# Holy Crappie!!!!



## bigrackmack (Aug 10, 2004)

Well me and Rayed and Rob (aslongasitpullsback) made the trip up to Saginaw to fish for some eyes and it was slow (and cold) and it wasn't going so well so we decided to go to plan "B" which we are all glad we did.....The crappie were "on fire" had to beat them of our hooks.....great day spent some good fisherman!!.....thanks for having me Ray, and it was great fishing with you Rob..Maybe they could post a picture.......Mack


----------



## spankin eyes 2 (Dec 31, 2010)

heard ya guys had a great afternoon.. way to pound the crappie guys..


----------



## aslongasitpullsback (Dec 30, 2005)

Hey Mack, it to was nice to meet another sportsman from the site... and had a great time with you and Ray.... and what a pile of Crappy lol.... pic


After all the catchen... we cleaned them up and had a fish fry... MMMMMMMMM good after a long day on the ice.... Good times spend with old and new friends...
Thanks for a great time Ray...


----------



## eyeopenner (Mar 20, 2010)

Holy crappie


----------



## DoeMaster (Aug 24, 2012)

Wow! Great jobs guys!


----------



## SPITFIRE (Feb 10, 2005)

now thats a pile! nice work.


----------



## SlabGuy (Dec 29, 2010)

Nice Haul Fellas!!!


----------



## RichP (Jan 13, 2003)

That is the coolest crappie photo I've ever seen, well done.


----------



## rayed (Mar 10, 2003)

It ended up being a GREAT day after a bad start on the river. We always seem to find the fish when we fish together Rob. Glad you and John had a good time, nothing better than getting on staging crappie. 

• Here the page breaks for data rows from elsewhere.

-- pv_equiv track=rewrite | github.com/hongyiheng/lc-base-on-doocs | String/2211.Count Collisions on a Road/Solution.py | countCollisions
-- ===== SOURCE A (Python) =====
-- def countCollisions(directions: str) -> int:
--     n = len(directions)
--     l, r = 0, n - 1
--     for i in range(n):
--         if directions[i] == 'L':
--             l += 1
--         else:
--             break
--     for i in range(n - 1, -1, -1):
--         if directions[i] == 'R':
--             r -= 1
--         else:
--             break
--     cnt = 0
--     for i in range(l, r + 1):
--         if directions[i] == 'S':
--             cnt += 1
--     return r - l + 1 - cnt
-- ===== SOURCE B (Python) =====
-- def countCollisions(directions: str) -> int:
--     res = 0
--     pending = 0      # right-moving cars not yet stopped
--     blocked = False  # a stopped pile exists somewhere to the left
--     for c in directions:
--         if c == 'R':
--             pending += 1
--         elif blocked or pending > 0 or c != 'L':
--             # the car stops here: the pending right-movers crash into it,
--             # and it collides itself unless it was already stationary
--             res += pending + (c != 'S')
--             pending = 0
--             blocked = True
--     return res
-- ===== Notes on version B (the rewrite author's own statement) =====
-- stated objective: alternative
-- what changed: Replaced A's three passes (trim leading 'L's, trim trailing 'R's, count stationary cars in the middle and subtract) by a single left-to-right pass that accumulates the collision count directly, keeping a counter of unresolved right-moving cars and a flag for a stopped pile to the left; a car stops unless it is a leading left-mover, contributing pending + (1 if it was moving).
import Mathlib
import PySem

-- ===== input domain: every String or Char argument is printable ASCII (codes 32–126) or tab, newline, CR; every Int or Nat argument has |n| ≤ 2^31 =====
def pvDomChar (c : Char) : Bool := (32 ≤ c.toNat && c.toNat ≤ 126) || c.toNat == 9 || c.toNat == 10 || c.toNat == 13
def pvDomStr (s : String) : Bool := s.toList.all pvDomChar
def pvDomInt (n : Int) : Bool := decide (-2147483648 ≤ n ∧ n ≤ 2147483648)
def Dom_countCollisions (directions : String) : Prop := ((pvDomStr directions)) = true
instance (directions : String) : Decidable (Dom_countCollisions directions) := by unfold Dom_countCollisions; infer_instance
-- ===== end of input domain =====

-- B replaces A's three passes (trim both ends, count stationary cars in the middle, subtract) by one accumulating pass: alternative decomposition, same cost.

-- ===== PORT A =====
-- first loop of A: walk from the left, l += 1 while the char is 'L', break otherwise
def aLead : List Char → Int → Int
  | [], l => l
  | c :: t, l => if c = 'L' then aLead t (l + 1) else l

-- second loop of A: walk from the right (i.e. down the reversed list), r -= 1 while the char is 'R', break otherwise
def aTrail : List Char → Int → Int
  | [], r => r
  | c :: t, r => if c = 'R' then aTrail t (r - 1) else r

def countCollisions (directions : String) : Int :=
  let cs := directions.toList
  let n : Int := cs.length
  let l := aLead cs 0
  let r := aTrail cs.reverse (n - 1)
  -- third loop of A: for i in range(l, r+1): if directions[i] == 'S': cnt += 1  (the chars at indices l..r are the slice cs[l:r+1])
  let cnt := (PySem.List.slice cs (some l) (some (r + 1))).foldl (fun cnt c => if c = 'S' then cnt + 1 else cnt) (0 : Int)
  r - l + 1 - cnt

-- ===== PORT B =====
-- one pass; state = (res, pending, blocked) exactly as in Source B
def bStep : (Int × Int × Bool) → Char → (Int × Int × Bool)
  | (res, pending, blocked), c =>
    if c = 'R' then (res, pending + 1, blocked)
    else if blocked || pending > 0 || c ≠ 'L' then
      (res + pending + (if c ≠ 'S' then 1 else 0), 0, true)
    else (res, pending, blocked)

def countCollisions_alt (directions : String) : Int :=
  (directions.toList.foldl bStep (0, 0, false)).1

-- ===== PRECONDITION & SPEC =====
def Spec_countCollisions (directions : String) (out : Int) : Prop := out = countCollisions_alt directions
instance (directions : String) (out : Int) : Decidable (Spec_countCollisions directions out) := by unfold Spec_countCollisions; infer_instance

-- ===== CLAIM (what is proved, stated in full; the proofs are below) =====
def Claim_equal_countCollisions : Prop := ∀ (directions : String), Dom_countCollisions directions → Spec_countCollisions directions (countCollisions directions)

-- ===== LEMMAS AND PROOFS =====

-- cs with its trailing run of 'R's removed
def trimR : List Char → List Char
  | [] => []
  | c :: t => if c = 'R' ∧ trimR t = [] then [] else c :: trimR t

-- number of non-'S' chars, as an Int
def nonS (cs : List Char) : Int := ((cs.countP (· ≠ 'S')) : Nat)

-- the common specification both ports are reduced to
def spec (cs : List Char) : Int := nonS (trimR (cs.dropWhile (· = 'L')))

-- ---------- generic small list facts ----------

theorem dropWhile_eq_drop (p : Char → Bool) (cs : List Char) :
    cs.dropWhile p = cs.drop (cs.takeWhile p).length := by
  induction cs with
  | nil => rfl
  | cons c t ih =>
    by_cases h : p c <;> simp [List.dropWhile_cons, h, ih]

theorem length_takeWhile_le (p : Char → Bool) (cs : List Char) :
    (cs.takeWhile p).length ≤ cs.length := by
  induction cs with
  | nil => simp
  | cons c t ih =>
    by_cases h : p c <;> simp [h] <;> omega

-- takeWhile (= 'R') ignores an all-'L' tail
theorem takeWhile_R_append_all_L (a b : List Char) (hb : ∀ c ∈ b, c = 'L') :
    (List.takeWhile (· = 'R') (a ++ b)).length = (List.takeWhile (· = 'R') a).length := by
  induction a with
  | nil =>
    cases b with
    | nil => rfl
    | cons c t =>
      have : c = 'L' := hb c (by simp)
      simp [this]
  | cons c t ih =>
    by_cases h : c = 'R' <;> simp [h, ih]

-- ---------- characterisation of trimR ----------

theorem trimR_append_R (a : List Char) : trimR (a ++ ['R']) = trimR a := by
  induction a with
  | nil => simp [trimR]
  | cons c t ih => simp [trimR, ih]

theorem trimR_append_notR (a : List Char) (c : Char) (h : ¬ c = 'R') :
    trimR (a ++ [c]) = a ++ [c] := by
  induction a with
  | nil => simp [trimR, h]
  | cons x t ih => simp [trimR, ih]

theorem trimR_eq_take (m : List Char) :
    trimR m = m.take (m.length - (m.reverse.takeWhile (· = 'R')).length) := by
  induction m using List.reverseRecOn with
  | nil => rfl
  | append_singleton a c ih =>
    by_cases h : c = 'R'
    · subst h
      rw [trimR_append_R, ih]
      have hta : (List.takeWhile (· = 'R') a.reverse).length ≤ a.length := by
        simpa using length_takeWhile_le (· = 'R') a.reverse
      have hlen2 : (a ++ ['R']).length - ((a ++ ['R']).reverse.takeWhile (· = 'R')).length
          = a.length - (a.reverse.takeWhile (· = 'R')).length := by
        simp [List.takeWhile_cons]
      rw [hlen2, List.take_append_of_le_length (by omega)]
    · rw [trimR_append_notR a c h]
      have h0 : ((a ++ [c]).reverse.takeWhile (· = 'R')).length = 0 := by
        simp [List.takeWhile_cons, h]
      rw [h0]
      simp

-- ---------- A-side reduction to spec ----------

theorem aLead_eq (cs : List Char) (l : Int) :
    aLead cs l = l + ((cs.takeWhile (· = 'L')).length : Nat) := by
  induction cs generalizing l with
  | nil => simp [aLead]
  | cons c t ih =>
    by_cases h : c = 'L'
    · simp [aLead, h, ih]; ring
    · simp [aLead, h]

theorem aTrail_eq (cs : List Char) (r : Int) :
    aTrail cs r = r - ((cs.takeWhile (· = 'R')).length : Nat) := by
  induction cs generalizing r with
  | nil => simp [aTrail]
  | cons c t ih =>
    by_cases h : c = 'R'
    · simp [aTrail, h, ih]; ring
    · simp [aTrail, h]

theorem countS_foldl (cs : List Char) (a : Int) :
    cs.foldl (fun cnt c => if c = 'S' then cnt + 1 else cnt) a
      = a + ((cs.countP (· = 'S')) : Nat) := by
  induction cs generalizing a with
  | nil => simp
  | cons c t ih =>
    by_cases h : c = 'S' <;> simp [h, ih] <;> ring

theorem countCollisions_eq_spec (s : String) : countCollisions s = spec s.toList := by
  have main : ∀ cs : List Char,
      aTrail cs.reverse ((cs.length : Int) - 1) - aLead cs 0 + 1 -
        (PySem.List.slice cs (some (aLead cs 0))
            (some (aTrail cs.reverse ((cs.length : Int) - 1) + 1))).foldl
          (fun cnt c => if c = 'S' then cnt + 1 else cnt) (0 : Int)
      = spec cs := by
    intro cs
    rw [aLead_eq, aTrail_eq]
    set lw := (cs.takeWhile (· = 'L')).length with hlw
    set tR := (cs.reverse.takeWhile (· = 'R')).length with htR
    set m := cs.dropWhile (· = 'L') with hm
    have hml : m = cs.drop lw := by rw [hm, hlw, dropWhile_eq_drop]
    have hlen : lw + m.length = cs.length := by
      have h := congrArg List.length
        (List.takeWhile_append_dropWhile (p := fun c : Char => decide (c = 'L')) (l := cs))
      rw [List.length_append] at h
      exact h
    have hrev : cs.reverse = m.reverse ++ (cs.takeWhile (· = 'L')).reverse := by
      rw [hm, ← List.reverse_append, List.takeWhile_append_dropWhile]
    have hTrail : tR = (m.reverse.takeWhile (· = 'R')).length := by
      rw [htR, hrev]
      exact takeWhile_R_append_all_L _ _ (by
        intro c hc
        have hc' : c ∈ cs.takeWhile (· = 'L') := by simpa using hc
        have := List.mem_takeWhile_imp hc'
        simpa using this)
    have htm_le : (m.reverse.takeWhile (· = 'R')).length ≤ m.length := by
      simpa using length_takeWhile_le (· = 'R') m.reverse
    have htR_le : tR ≤ cs.length := by omega
    -- the slice is exactly trimR m
    have h1 : ((0 : Int) + lw) = ((lw : Nat) : Int) := by push_cast; ring
    have h2 : ((cs.length : Int) - 1 - tR + 1) = (((cs.length - tR : Nat)) : Int) := by
      push_cast [htR_le]; ring
    have hslice : PySem.List.slice cs (some ((0 : Int) + lw))
        (some ((cs.length : Int) - 1 - tR + 1)) = trimR m := by
      rw [h1, h2, PySem.List.slice_natCast, trimR_eq_take, ← hml]
      congr 1
      omega
    rw [hslice, countS_foldl]
    have hlenTrim : (trimR m).length = m.length - (m.reverse.takeWhile (· = 'R')).length := by
      rw [trimR_eq_take]
      simp [List.length_take]
    have hcount : (trimR m).countP (· ≠ 'S') + (trimR m).countP (· = 'S') = (trimR m).length := by
      have h := List.length_eq_countP_add_countP (p := fun c : Char => decide (c ≠ 'S')) (l := trimR m)
      rw [h]
      congr 1
      apply List.countP_congr
      intro c _
      by_cases hc : c = 'S' <;> simp [hc]
    simp only [spec, ← hm, nonS]
    push_cast
    omega
  simpa [countCollisions] using main s.toList

-- ---------- B-side reduction to spec ----------

-- contribution of the rest of the string once some non-leading car exists, with `p` pending 'R's
def g : List Char → Int → Int
  | [], _ => 0
  | c :: t, p =>
    if c = 'R' then g t (p + 1)
    else if c = 'S' then p + g t 0
    else p + 1 + g t 0

theorem g_eq (cs : List Char) (p : Int) :
    g cs p = if trimR cs = [] then 0 else p + nonS (trimR cs) := by
  induction cs generalizing p with
  | nil => simp [g, trimR]
  | cons c t ih =>
    by_cases hR : c = 'R'
    · subst hR
      simp only [g, ih]
      by_cases h0 : trimR t = []
      · simp [trimR, h0]
      · simp [trimR, h0, nonS, List.countP_cons]
        ring
    · by_cases hS : c = 'S'
      · subst hS
        simp only [g, ih]
        by_cases h0 : trimR t = [] <;>
          simp [trimR, h0, nonS, List.countP_cons, hR]
      · simp only [g, if_neg hR, if_neg hS, ih]
        by_cases h0 : trimR t = [] <;>
          simp [trimR, h0, hR, hS, nonS, List.countP_cons] <;> push_cast <;> ring

theorem foldl_bStep_g (cs : List Char) (res p : Int) (st : Bool) (h : st = true ∨ 0 < p) :
    (cs.foldl bStep (res, p, st)).1 = res + g cs p := by
  induction cs generalizing res p st with
  | nil => simp [g]
  | cons c t ih =>
    by_cases hR : c = 'R'
    · subst hR
      rw [List.foldl_cons]
      have : bStep (res, p, st) 'R' = (res, p + 1, st) := by simp [bStep]
      rw [this, ih res (p + 1) st (by rcases h with h | h; exact Or.inl h; exact Or.inr (by omega))]
      simp [g]
    · rw [List.foldl_cons]
      have hcond : (st || decide (0 < p) || decide (c ≠ 'L')) = true := by
        rcases h with h | h <;> simp [h]
      have hstep : bStep (res, p, st) c
          = (res + p + (if c ≠ 'S' then 1 else 0), 0, true) := by
        simp only [bStep, if_neg hR, hcond, if_true]
      rw [hstep, ih _ _ _ (Or.inl rfl)]
      by_cases hS : c = 'S' <;> simp [g, hR, hS] <;> ring

theorem foldl_bStep_start (cs : List Char) :
    (cs.foldl bStep (0, 0, false)).1 = spec cs := by
  induction cs with
  | nil => simp [spec, nonS, trimR]
  | cons c t ih =>
    by_cases hR : c = 'R'
    · subst hR
      rw [List.foldl_cons]
      have : bStep (0, 0, false) 'R' = (0, 1, false) := by decide
      have hdrop : ('R' :: t).dropWhile (· = 'L') = 'R' :: t := by simp
      rw [this, foldl_bStep_g t 0 1 false (Or.inr (by omega)), g_eq]
      have hspec : spec ('R' :: t) = nonS (trimR ('R' :: t)) := by simp [spec, hdrop]
      rw [hspec]
      by_cases h0 : trimR t = []
      · have h1 : trimR ('R' :: t) = [] := by simp [trimR, h0]
        simp [h0, h1, nonS]
      · have h1 : trimR ('R' :: t) = 'R' :: trimR t := by simp [trimR, h0]
        rw [if_neg h0, h1]
        simp [nonS, List.countP_cons]
        push_cast; ring
    · by_cases hL : c = 'L'
      · subst hL
        rw [List.foldl_cons]
        have : bStep (0, 0, false) 'L' = (0, 0, false) := by decide
        rw [this, ih]
        simp [spec]
      · rw [List.foldl_cons]
        have hstep : bStep (0, 0, false) c
            = ((0 : Int) + 0 + (if c ≠ 'S' then 1 else 0), 0, true) := by
          simp only [bStep, if_neg hR]
          have hc : ((false : Bool) || decide ((0:Int) > 0) || decide (c ≠ 'L')) = true := by
            simp [hL]
          simp only [hc, if_true]
        rw [hstep, foldl_bStep_g t _ 0 true (Or.inl rfl), g_eq]
        have hdrop : (c :: t).dropWhile (· = 'L') = c :: t := by simp [hL]
        have hspec : spec (c :: t) = nonS (trimR (c :: t)) := by simp [spec, hdrop]
        rw [hspec]
        have h1 : trimR (c :: t) = c :: trimR t := by simp [trimR, hR]
        rw [h1]
        by_cases h0 : trimR t = [] <;> by_cases hS : c = 'S' <;>
          simp [h0, hS, nonS, List.countP_cons] <;> push_cast <;> ring

-- ===== VERDICT (by name: the statement is the Claim_ definition above) =====
theorem countCollisions_spec : Claim_equal_countCollisions := by
  intro s _
  unfold Spec_countCollisions countCollisions_alt
  rw [foldl_bStep_start, countCollisions_eq_spec]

posted using Outdoor Hub Campfire


----------



## spankins ole lady (Feb 7, 2012)

Nice job on the fish guys way to getem 

posted using Outdoor Hub Campfire


----------



## snschnell (Jun 13, 2011)

Hey I see that blue gill hidden in there on the bottom left. Nice haul guys


----------



## spankin eyes 2 (Dec 31, 2010)

:yikes:wow i knew ya did good but holy cow what a haul good job fellas looks like that was a blast..


----------



## mhodnettjr (Jan 30, 2005)

nicely done!!!


----------



## sfw1960 (Apr 7, 2002)

RichP said:


> That is the coolest crappie photo I've ever seen, well done.


Very cool picture boys!
I would only like to add:* "Whack'M & Stack'M - Like Cord Wood"*

:lol: :lol: :lol:
w00000T!
Kickin' crappie & taken names....
Helluva job guys! :tdo12:


----------



## aslongasitpullsback (Dec 30, 2005)

snschnell said:


> Hey I see that blue gill hidden in there on the bottom left. Nice haul guys


Ya I added a couple small 6''gills to the bunch crappy.... :lol::lol:


----------



## Salmon Seeker (Aug 23, 2010)

Hell of a pile of fish, great job


Posted using Outdoor Hub Campfire


----------



## William H Bonney (Jan 14, 2003)

That's the biggest pile of CRAP I've ever seen!


----------



## wintrrun (Jun 11, 2008)

That is a great pile of fish!
Congrats to ya guys on your success.


----------



## buckbuster71 (Jan 16, 2011)

Very nice. How deep we're you guys fishing??


----------



## Ralph Smith (Apr 1, 2003)

D.A.M.N.!! I should have went with you guys. I was salivating all over my keyboard:lol: Next time you go, let me know Don't get to panfish much anymore at all. Great job and helluva haul guys!!


----------